Par acte du 21 octobre 2022 l’Urssaf a assigné la Selarl Karen Faure devant le tribunal judiciaire de Nantes afin d’obtenir, entre autres, la nullité de la saisie-attribution et d’en voir ordonner la mainlevée.
Par jugement du 22 mai 2023, le juge de l’exécution du tribunal judiciaire de Nantes a :
— déclaré la contestation formée par l’Urssaf au procès-verbal de saisie-attribution pratiqué le 13 septembre 2022 à la requête de la Selarl Karen Faure sur les comptes ouverts auprès du Crédit industriel et commercial CIC AG Institutionnels à [Localité 5] et dénoncée le 21 septembre irrecevable,
— condamné l’Urssaf à payer à la Selarl Karen Faure la somme de 800 euros au titre de l’article 700 du code de procédure civile,
— condamné l’Urssaf aux dépens,
— rappelé que le jugement est de droit assorti de l’exécution provisoire.
Par déclaration du 30 mai 2023, l’Urssaf a relevé appel de cette décision.
Aux termes de ses dernières conclusions notifiées le 11 juillet 2023, au, elle demande à la cour de :
Vu les articles L211-1, L122-1 et R211-11 du code des procédures civiles d’exécution,
— infirmer le jugement rendu le 22 mai 2023,
— statuer à nouveau et recevoir les demandes formulées par l’Urssaf et les déclarer bien fondées,
En conséquence,
— prononcer la nullité de la saisie- attribution,
— ordonner la mainlevée de la saisie-attribution devenue sans objet,
— débouter la Selarl Karen Faure de toutes ses demandes, fins et conclusions,
— condamner la Selarl Karen Faure au paiement d’une somme de 111 euros au titre des dommages et intérêts pour procédure abusive,
— condamner la société au paiement d’une somme de 4 000 euros au titre des dispositions de l’article 700 du code de procédure civile,
— condamner la Selarl Karen Faure aux entiers dépens.

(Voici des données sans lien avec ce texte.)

-- pv_equiv track=rewrite | github.com/pypi-data/pypi-mirror-403 | packages/psaiops/psaiops-0.6.3.tar.gz/psaiops-0.6.3/psaiops/score/router/lib.py | postprocess_focus_cls
-- ===== SOURCE A (Python) =====
-- def postprocess_focus_cls(
--     left_idx: int,
--     right_idx: int,
--     token_dim: int,
-- ) -> list:
--     __left_idx = max(-1, min(token_dim, left_idx))
--     __right_idx = max(-1, min(token_dim, right_idx))
--     # class 1 for the token(s) focused on the left, 0 for the rest
--     __left_cls = token_dim * [1] if (__left_idx < 0) else [int(__i == __left_idx) for __i in range(token_dim)]
--     # class 2 for the token(s) focused on the right, 0 for the rest
--     __right_cls = token_dim * [2] if (__right_idx < 0) else [2 * int(__i == __right_idx) for __i in range(token_dim)]
--     # sum the classes so that the overlap has class 3
--     return [str(__l + __r) for __l, __r in zip(__left_cls, __right_cls)]
-- ===== SOURCE B (Python) =====
-- def postprocess_focus_cls(
--     left_idx: int,
--     right_idx: int,
--     token_dim: int,
-- ) -> list:
--     l = max(-1, min(token_dim, left_idx))
--     r = max(-1, min(token_dim, right_idx))
--     # out-of-range focus (clamped to -1) marks every token with that class
--     base = (1 if l < 0 else 0) + (2 if r < 0 else 0)
--     result = [base] * max(token_dim, 0)
--     if 0 <= l < token_dim:
--         result[l] += 1
--     if 0 <= r < token_dim:
--         result[r] += 2
--     return [str(v) for v in result]
-- ===== Notes on version B (the rewrite author's own statement) =====
-- stated objective: simpler
-- what changed: Replaces the two full per-token indicator lists and the zip/sum pass by one base-filled list with at most two in-place sparse increments at the clamped indices.
import Mathlib
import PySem

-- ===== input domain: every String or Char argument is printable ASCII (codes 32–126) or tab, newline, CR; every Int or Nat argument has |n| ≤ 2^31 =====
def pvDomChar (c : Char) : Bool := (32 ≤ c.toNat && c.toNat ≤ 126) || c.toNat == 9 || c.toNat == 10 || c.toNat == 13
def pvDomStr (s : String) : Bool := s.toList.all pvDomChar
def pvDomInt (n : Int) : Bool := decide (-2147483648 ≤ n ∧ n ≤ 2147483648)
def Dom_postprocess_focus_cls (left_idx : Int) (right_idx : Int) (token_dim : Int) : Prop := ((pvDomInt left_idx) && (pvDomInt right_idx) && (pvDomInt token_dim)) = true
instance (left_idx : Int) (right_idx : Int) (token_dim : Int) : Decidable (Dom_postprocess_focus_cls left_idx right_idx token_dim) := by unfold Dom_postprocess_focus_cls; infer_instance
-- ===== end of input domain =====

-- B replaces A's two full indicator lists + zip by a base-fill with two sparse increments (objective: simpler).
-- ===== PORT A =====
def postprocess_focus_cls (left_idx : Int) (right_idx : Int) (token_dim : Int) : List String :=
  let l := max (-1) (min token_dim left_idx)
  let r := max (-1) (min token_dim right_idx)
  let leftCls : List Int :=
    if l < 0 then List.replicate token_dim.toNat 1
    else (PySem.List.pyRange 0 token_dim 1).map (fun i => if i == l then (1 : Int) else 0)
  let rightCls : List Int :=
    if r < 0 then List.replicate token_dim.toNat 2
    else (PySem.List.pyRange 0 token_dim 1).map (fun i => 2 * (if i == r then (1 : Int) else 0))
  (leftCls.zip rightCls).map (fun p => PySem.Int.toStr (p.1 + p.2))

-- ===== PORT B =====
def postprocess_focus_cls_alt (left_idx : Int) (right_idx : Int) (token_dim : Int) : List String :=
  let l := max (-1) (min token_dim left_idx)
  let r := max (-1) (min token_dim right_idx)
  let base : Int := (if l < 0 then 1 else 0) + (if r < 0 then 2 else 0)
  let result := List.replicate (max token_dim 0).toNat base
  let result := if 0 ≤ l ∧ l < token_dim then result.modify l.toNat (· + 1) else result
  let result := if 0 ≤ r ∧ r < token_dim then result.modify r.toNat (· + 2) else result
  result.map (fun v => PySem.Int.toStr v)

-- ===== PRECONDITION & SPEC =====
def Spec_postprocess_focus_cls (left_idx : Int) (right_idx : Int) (token_dim : Int) (out : List String) : Prop := out = postprocess_focus_cls_alt left_idx right_idx token_dim
instance (left_idx : Int) (right_idx : Int) (token_dim : Int) (out : List String) : Decidable (Spec_postprocess_focus_cls left_idx right_idx token_dim out) := by unfold Spec_postprocess_focus_cls; infer_instance

-- ===== CLAIM (what is proved, stated in full; the proofs are below) =====
def Claim_equal_postprocess_focus_cls : Prop := ∀ (left_idx : Int) (right_idx : Int) (token_dim : Int), Dom_postprocess_focus_cls left_idx right_idx token_dim → Spec_postprocess_focus_cls left_idx right_idx token_dim (postprocess_focus_cls left_idx right_idx token_dim)

-- ===== LEMMAS AND PROOFS =====
theorem ports_eq (left_idx right_idx token_dim : Int) :
    postprocess_focus_cls left_idx right_idx token_dim = postprocess_focus_cls_alt left_idx right_idx token_dim := by
  unfold postprocess_focus_cls postprocess_focus_cls_alt
  dsimp only
  set l := max (-1) (min token_dim left_idx) with hl
  set r := max (-1) (min token_dim right_idx) with hr
  have hlc := max_choice (-1) (min token_dim left_idx)
  have hlm := min_le_left token_dim left_idx
  have hrc := max_choice (-1) (min token_dim right_idx)
  have hrm := min_le_left token_dim right_idx
  rw [← hl] at hlc
  rw [← hr] at hrc
  split_ifs
  all_goals refine List.ext_getElem (by simp [PySem.List.length_pyRange_one]; omega) ?_
  all_goals intro i hi1 hi2
  all_goals
    have hi : i < token_dim.toNat := by
      simp only [List.length_map, List.length_modify, List.length_replicate] at hi2
      omega
  all_goals simp only [List.getElem_map, List.getElem_zip]
  all_goals try congr 1
  all_goals simp [List.getElem_replicate, List.getElem_modify,
    PySem.List.getElem_pyRange_one, beq_iff_eq]
  all_goals try split_ifs
  all_goals omega

-- ===== VERDICT (by name: the statement is the Claim_ definition above) =====
theorem postprocess_focus_cls_spec : Claim_equal_postprocess_focus_cls := by
  intro l r n _
  exact ports_eq l r n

Selon ses dernières conclusions signifiées le 18 juillet 2023, la Selarl Karen Faure demande à la cour de :
Vu les articles L111-2 et suivants et L211-1 et suivants du code des procédures civiles d’exécution,
Sous réserve de l’application de l’article 12 du code de procédure civile,
— juger que la cour d’appel n’est saisie d’aucun appel par l’Urssaf en l’absence de mention des chefs de jugement critiqués dans la déclaration d’appel,
— confirmer le jugement entrepris en toutes ses dispositions,
En tout état de cause,
— juger irrecevable la contestation de la saisie-attribution faute de justifier de la dénonciation de l’assignation à l’huissier ayant pratiqué la saisie,
— juger que la Selarl Karen Faure dispose d’un titre exécutoire constatant une créance liquide et exigible,
— juger que la saisie-attribution pratiquée à la requête de la Selarl Karen Faure n’est pas abusive,
— débouter l’Urssaf de l’ensemble de ses demandes, fins et prétentions,
— condamner l’Urssaf à verser à la Selarl Karen Faure la somme de 5 000 euros au titre des dispositions de l’article 700 du code de procédure civile,
— condamner la même aux entiers dépens.
Pour un plus ample exposé des faits, de la procédure ainsi que des prétentions et moyens des parties, la cour se réfère aux énonciations de la décision ainsi qu’aux dernières conclusions précitées, l’ordonnance de clôture ayant été rendue le 12 octobre 2023.
EXPOSE DES MOTIFS :
En vertu de l’article 562 du code de procédure civile, l’appel défère à la cour la connaissance des chefs de jugement qu’il critique expressément et de ceux qui en dépendent, la dévolution ne s’opérant pour le tout que lorsque l’appel tend à l’annulation du jugement ou si l’objet du litige est indivisible.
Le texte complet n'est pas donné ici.